Saved entries:
#####

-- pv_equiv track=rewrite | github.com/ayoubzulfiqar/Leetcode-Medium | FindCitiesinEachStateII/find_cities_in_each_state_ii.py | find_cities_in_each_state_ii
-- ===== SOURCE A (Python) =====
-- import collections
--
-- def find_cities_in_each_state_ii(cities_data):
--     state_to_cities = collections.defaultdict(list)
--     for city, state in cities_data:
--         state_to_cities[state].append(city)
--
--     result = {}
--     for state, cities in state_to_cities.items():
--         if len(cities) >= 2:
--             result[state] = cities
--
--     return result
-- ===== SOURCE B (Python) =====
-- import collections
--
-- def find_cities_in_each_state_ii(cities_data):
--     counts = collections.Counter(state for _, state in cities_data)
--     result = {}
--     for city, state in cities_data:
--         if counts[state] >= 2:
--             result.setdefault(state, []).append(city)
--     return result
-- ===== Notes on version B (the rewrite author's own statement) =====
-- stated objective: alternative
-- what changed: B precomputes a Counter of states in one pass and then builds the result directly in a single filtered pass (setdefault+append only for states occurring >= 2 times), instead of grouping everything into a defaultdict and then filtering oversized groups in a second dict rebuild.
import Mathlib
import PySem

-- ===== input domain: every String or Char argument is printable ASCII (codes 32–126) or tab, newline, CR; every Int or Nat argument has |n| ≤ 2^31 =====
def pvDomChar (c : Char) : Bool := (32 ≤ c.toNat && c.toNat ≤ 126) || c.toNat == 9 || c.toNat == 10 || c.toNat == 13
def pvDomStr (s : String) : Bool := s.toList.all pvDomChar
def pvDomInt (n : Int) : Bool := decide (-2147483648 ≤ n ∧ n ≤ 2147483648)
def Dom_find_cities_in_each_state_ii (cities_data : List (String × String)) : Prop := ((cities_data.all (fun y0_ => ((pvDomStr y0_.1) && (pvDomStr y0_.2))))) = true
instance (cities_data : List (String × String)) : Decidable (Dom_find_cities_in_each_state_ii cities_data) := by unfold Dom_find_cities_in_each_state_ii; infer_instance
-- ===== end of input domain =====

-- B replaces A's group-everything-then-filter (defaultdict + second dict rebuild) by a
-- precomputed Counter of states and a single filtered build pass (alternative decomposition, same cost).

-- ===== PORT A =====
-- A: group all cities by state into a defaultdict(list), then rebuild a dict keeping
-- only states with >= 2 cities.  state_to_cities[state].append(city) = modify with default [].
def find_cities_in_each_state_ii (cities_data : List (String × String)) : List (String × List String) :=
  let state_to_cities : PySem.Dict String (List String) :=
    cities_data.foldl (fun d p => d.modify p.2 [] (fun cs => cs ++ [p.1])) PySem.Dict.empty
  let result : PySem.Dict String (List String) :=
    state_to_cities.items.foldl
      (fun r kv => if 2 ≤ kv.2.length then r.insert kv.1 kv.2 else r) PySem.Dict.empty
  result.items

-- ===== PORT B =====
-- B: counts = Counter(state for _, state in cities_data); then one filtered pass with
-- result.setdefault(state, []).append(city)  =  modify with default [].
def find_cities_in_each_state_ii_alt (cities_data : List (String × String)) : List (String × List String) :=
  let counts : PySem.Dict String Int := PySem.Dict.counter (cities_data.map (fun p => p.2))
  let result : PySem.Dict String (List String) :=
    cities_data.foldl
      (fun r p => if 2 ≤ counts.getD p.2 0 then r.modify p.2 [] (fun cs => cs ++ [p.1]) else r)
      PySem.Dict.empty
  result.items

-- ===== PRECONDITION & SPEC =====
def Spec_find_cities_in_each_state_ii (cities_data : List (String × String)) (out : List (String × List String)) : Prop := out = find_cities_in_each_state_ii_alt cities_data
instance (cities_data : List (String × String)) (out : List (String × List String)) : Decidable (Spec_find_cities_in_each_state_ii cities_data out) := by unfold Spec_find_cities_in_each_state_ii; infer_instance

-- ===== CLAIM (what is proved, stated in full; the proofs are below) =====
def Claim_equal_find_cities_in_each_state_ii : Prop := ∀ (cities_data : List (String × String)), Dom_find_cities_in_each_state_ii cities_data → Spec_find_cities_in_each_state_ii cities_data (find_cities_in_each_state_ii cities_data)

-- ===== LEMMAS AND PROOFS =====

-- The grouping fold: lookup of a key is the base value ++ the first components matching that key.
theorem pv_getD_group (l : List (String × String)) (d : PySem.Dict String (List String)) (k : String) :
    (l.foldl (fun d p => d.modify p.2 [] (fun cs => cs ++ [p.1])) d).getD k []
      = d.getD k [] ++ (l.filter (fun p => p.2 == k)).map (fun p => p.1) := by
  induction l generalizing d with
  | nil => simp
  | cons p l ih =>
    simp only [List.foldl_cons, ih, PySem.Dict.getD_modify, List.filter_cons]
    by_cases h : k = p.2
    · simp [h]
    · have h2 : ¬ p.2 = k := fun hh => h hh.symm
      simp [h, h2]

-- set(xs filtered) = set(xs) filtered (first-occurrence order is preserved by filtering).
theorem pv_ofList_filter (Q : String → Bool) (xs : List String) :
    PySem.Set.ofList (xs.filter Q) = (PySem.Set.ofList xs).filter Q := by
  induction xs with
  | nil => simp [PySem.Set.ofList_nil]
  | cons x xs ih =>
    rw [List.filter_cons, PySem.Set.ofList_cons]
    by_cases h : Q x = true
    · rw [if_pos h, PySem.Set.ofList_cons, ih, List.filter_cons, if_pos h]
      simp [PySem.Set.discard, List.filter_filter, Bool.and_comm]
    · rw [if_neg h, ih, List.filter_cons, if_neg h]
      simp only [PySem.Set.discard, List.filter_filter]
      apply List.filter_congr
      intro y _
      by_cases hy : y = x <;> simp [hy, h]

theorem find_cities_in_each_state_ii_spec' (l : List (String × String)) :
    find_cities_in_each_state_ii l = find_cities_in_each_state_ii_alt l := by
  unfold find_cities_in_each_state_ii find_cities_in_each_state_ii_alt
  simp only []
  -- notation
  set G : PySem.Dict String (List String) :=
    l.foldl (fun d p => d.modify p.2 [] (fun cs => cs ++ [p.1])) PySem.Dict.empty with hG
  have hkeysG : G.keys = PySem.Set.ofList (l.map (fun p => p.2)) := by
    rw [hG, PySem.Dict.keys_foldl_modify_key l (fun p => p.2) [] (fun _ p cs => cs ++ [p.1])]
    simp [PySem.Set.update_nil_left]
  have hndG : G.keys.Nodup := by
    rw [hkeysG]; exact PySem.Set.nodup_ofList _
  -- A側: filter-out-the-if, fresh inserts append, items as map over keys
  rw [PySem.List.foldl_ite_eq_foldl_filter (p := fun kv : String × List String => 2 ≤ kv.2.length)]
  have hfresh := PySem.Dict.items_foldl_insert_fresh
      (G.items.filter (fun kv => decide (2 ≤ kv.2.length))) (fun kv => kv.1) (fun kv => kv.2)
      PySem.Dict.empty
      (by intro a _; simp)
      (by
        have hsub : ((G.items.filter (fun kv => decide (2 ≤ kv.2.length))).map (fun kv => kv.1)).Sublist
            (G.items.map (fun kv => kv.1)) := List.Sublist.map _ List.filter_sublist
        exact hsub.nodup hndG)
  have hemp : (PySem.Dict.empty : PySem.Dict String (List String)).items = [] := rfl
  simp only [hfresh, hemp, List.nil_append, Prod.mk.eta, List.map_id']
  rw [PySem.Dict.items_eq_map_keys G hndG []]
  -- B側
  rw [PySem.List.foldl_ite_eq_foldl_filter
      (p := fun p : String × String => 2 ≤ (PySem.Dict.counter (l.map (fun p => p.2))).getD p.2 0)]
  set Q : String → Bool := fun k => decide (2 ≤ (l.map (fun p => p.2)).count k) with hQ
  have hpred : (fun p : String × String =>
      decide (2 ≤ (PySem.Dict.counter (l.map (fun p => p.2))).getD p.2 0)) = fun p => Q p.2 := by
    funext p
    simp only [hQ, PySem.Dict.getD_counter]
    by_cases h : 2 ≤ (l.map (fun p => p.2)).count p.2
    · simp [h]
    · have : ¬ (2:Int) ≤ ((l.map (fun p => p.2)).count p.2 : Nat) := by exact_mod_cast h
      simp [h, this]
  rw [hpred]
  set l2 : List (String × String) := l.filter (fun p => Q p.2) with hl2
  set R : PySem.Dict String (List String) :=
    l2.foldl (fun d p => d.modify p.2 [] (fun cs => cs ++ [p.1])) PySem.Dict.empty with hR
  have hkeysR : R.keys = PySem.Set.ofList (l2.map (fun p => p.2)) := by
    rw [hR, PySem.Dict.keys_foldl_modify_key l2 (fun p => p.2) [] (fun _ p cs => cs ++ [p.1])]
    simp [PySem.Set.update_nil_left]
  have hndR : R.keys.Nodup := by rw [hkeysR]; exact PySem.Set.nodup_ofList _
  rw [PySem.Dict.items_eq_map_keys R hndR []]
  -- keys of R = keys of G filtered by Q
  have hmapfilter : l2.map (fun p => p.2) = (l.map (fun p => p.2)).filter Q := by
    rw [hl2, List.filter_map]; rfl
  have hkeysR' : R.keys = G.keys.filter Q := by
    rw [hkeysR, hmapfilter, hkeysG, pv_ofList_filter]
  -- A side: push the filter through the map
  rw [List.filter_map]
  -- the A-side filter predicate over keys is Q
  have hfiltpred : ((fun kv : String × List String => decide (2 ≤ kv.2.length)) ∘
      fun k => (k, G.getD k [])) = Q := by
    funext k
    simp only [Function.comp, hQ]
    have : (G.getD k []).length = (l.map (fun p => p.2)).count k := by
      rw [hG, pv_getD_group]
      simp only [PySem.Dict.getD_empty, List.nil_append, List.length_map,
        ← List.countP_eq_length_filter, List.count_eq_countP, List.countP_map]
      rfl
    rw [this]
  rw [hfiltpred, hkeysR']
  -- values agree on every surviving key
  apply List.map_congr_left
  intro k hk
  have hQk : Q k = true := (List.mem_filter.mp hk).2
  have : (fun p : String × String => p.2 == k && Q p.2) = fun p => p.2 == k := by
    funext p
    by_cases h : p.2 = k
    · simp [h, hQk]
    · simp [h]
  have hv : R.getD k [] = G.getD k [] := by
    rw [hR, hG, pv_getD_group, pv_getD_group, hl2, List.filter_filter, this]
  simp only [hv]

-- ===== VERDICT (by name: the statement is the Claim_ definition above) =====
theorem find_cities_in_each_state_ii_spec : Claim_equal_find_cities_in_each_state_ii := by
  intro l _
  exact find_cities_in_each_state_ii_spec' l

#####

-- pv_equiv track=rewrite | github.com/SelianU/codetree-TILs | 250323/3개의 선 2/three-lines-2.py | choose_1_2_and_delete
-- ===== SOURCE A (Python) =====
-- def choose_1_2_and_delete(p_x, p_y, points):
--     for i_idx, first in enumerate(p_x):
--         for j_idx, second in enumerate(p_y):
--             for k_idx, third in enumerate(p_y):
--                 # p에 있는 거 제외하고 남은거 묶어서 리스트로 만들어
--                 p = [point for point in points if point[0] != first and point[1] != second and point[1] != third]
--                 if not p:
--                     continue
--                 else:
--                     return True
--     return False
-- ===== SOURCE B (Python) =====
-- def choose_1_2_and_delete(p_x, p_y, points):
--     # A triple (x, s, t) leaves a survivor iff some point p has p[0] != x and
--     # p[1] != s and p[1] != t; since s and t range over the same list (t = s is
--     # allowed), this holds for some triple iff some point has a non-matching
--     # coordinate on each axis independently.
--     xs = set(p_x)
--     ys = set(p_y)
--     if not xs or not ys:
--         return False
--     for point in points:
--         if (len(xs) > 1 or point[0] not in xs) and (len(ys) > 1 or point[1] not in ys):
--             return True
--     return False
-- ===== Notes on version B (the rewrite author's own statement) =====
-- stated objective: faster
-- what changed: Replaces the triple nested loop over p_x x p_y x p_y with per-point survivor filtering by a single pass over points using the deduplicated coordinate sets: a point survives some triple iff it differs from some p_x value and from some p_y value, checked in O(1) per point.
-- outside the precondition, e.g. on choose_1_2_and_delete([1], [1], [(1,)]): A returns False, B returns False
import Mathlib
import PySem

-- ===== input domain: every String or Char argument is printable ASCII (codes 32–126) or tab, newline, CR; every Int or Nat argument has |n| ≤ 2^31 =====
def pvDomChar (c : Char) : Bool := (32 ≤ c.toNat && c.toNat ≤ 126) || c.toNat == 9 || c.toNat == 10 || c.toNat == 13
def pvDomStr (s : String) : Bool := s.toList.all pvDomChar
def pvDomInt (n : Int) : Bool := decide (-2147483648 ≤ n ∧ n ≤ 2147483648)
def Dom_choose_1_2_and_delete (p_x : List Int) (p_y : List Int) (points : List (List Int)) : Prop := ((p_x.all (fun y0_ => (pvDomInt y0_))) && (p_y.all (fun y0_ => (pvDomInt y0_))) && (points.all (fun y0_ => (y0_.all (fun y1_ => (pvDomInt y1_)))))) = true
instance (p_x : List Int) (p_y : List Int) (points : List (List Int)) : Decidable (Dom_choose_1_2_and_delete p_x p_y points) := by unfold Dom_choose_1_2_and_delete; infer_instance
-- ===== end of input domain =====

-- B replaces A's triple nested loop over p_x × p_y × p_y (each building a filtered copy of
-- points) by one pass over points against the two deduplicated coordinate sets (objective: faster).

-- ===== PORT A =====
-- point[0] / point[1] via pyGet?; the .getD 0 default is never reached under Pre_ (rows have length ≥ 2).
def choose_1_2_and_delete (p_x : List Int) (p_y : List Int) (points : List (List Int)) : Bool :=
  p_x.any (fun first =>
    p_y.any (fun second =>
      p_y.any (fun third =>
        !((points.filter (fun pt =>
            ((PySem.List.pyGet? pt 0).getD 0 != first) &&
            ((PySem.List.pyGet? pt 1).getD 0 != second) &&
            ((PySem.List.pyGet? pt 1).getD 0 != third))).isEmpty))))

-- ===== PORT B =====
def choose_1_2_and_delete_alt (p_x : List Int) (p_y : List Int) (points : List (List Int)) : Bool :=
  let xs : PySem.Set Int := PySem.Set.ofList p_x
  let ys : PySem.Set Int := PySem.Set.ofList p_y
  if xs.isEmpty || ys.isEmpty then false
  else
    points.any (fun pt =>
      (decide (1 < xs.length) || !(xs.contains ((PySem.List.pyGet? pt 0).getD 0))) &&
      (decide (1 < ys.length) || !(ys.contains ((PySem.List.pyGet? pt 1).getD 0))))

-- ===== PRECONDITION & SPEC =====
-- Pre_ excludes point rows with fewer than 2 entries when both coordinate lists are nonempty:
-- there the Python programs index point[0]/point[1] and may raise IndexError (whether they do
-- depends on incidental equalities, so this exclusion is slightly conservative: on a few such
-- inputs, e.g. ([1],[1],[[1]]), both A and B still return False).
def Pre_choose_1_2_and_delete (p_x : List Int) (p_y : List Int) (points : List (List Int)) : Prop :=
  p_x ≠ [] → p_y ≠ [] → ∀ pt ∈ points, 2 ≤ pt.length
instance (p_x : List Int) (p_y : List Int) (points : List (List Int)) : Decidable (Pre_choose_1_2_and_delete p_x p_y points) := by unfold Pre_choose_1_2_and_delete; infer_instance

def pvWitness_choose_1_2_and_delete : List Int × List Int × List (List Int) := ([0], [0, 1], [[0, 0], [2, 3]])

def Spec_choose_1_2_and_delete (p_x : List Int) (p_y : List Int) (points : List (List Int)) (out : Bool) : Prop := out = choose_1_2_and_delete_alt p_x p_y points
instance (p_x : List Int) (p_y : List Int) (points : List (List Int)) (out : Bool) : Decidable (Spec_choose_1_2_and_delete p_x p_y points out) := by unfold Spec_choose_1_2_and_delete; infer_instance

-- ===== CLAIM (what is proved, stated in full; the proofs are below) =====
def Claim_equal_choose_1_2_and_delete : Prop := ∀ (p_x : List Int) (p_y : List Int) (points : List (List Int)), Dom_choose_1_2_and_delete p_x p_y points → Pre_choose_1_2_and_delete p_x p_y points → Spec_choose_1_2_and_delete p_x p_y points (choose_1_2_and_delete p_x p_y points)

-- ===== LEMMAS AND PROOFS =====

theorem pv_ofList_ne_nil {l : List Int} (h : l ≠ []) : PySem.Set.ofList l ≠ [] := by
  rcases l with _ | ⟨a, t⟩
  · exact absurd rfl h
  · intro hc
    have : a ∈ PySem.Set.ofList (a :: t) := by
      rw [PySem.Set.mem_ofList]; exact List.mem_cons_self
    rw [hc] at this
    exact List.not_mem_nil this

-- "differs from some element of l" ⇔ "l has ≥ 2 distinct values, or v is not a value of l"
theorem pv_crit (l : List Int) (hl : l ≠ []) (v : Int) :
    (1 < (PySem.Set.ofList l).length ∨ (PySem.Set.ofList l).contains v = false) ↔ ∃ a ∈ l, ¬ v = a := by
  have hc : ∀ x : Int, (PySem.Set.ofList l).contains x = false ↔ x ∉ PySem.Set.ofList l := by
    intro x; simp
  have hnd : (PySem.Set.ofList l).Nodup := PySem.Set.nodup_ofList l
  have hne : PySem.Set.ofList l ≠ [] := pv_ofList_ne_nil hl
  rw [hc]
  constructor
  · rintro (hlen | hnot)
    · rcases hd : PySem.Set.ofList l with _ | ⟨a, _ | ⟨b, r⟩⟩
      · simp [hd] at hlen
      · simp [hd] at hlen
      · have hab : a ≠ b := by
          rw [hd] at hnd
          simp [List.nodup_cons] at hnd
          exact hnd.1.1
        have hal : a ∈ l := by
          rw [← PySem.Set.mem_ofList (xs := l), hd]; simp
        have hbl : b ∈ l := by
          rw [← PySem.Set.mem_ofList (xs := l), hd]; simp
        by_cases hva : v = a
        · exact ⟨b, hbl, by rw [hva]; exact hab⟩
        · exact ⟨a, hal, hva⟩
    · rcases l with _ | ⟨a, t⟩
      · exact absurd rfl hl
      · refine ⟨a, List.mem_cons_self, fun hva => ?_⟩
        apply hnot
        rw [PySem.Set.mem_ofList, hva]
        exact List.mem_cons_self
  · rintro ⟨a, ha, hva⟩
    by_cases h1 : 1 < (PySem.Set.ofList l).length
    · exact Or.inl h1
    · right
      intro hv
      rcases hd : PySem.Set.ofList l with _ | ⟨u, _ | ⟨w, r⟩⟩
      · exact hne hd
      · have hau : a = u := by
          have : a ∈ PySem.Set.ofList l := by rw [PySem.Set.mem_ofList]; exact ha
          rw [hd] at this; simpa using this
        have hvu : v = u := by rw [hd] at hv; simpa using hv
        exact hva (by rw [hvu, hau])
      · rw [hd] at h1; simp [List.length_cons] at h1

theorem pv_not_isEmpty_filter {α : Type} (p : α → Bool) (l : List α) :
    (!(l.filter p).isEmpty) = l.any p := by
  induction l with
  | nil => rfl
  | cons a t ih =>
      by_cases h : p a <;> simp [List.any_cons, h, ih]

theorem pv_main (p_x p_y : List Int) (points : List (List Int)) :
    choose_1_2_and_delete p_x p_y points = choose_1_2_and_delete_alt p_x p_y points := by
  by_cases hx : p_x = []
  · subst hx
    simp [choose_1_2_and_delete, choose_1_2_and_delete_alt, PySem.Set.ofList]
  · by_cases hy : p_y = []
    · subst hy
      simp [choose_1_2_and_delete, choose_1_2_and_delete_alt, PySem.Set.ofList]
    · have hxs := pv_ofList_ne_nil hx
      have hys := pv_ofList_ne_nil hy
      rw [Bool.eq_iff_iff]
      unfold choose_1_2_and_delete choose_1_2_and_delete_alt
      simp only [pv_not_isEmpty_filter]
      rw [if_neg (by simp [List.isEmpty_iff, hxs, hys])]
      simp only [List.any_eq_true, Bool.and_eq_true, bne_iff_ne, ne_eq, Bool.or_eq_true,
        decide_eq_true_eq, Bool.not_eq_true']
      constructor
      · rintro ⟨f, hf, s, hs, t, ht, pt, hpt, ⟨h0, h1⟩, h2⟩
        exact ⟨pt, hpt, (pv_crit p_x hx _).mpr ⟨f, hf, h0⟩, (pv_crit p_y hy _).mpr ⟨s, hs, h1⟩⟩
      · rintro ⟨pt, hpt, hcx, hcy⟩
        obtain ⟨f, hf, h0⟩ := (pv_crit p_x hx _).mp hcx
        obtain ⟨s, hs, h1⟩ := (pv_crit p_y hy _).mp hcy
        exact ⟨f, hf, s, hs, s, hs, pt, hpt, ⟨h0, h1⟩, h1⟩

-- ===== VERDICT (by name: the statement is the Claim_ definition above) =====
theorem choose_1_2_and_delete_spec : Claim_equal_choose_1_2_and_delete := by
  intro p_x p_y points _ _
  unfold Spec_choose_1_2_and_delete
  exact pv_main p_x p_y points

#####

-- Work instruction --
Copy every line above in which the string "states" shows up.

-- Result --
-- what changed: B precomputes a Counter of states in one pass and then builds the result directly in a single filtered pass (setdefault+append only for states occurring >= 2 times), instead of grouping everything into a defaultdict and then filtering oversized groups in a second dict rebuild.
-- precomputed Counter of states and a single filtered build pass (alternative decomposition, same cost).
-- only states with >= 2 cities.  state_to_cities[state].append(city) = modify with default [].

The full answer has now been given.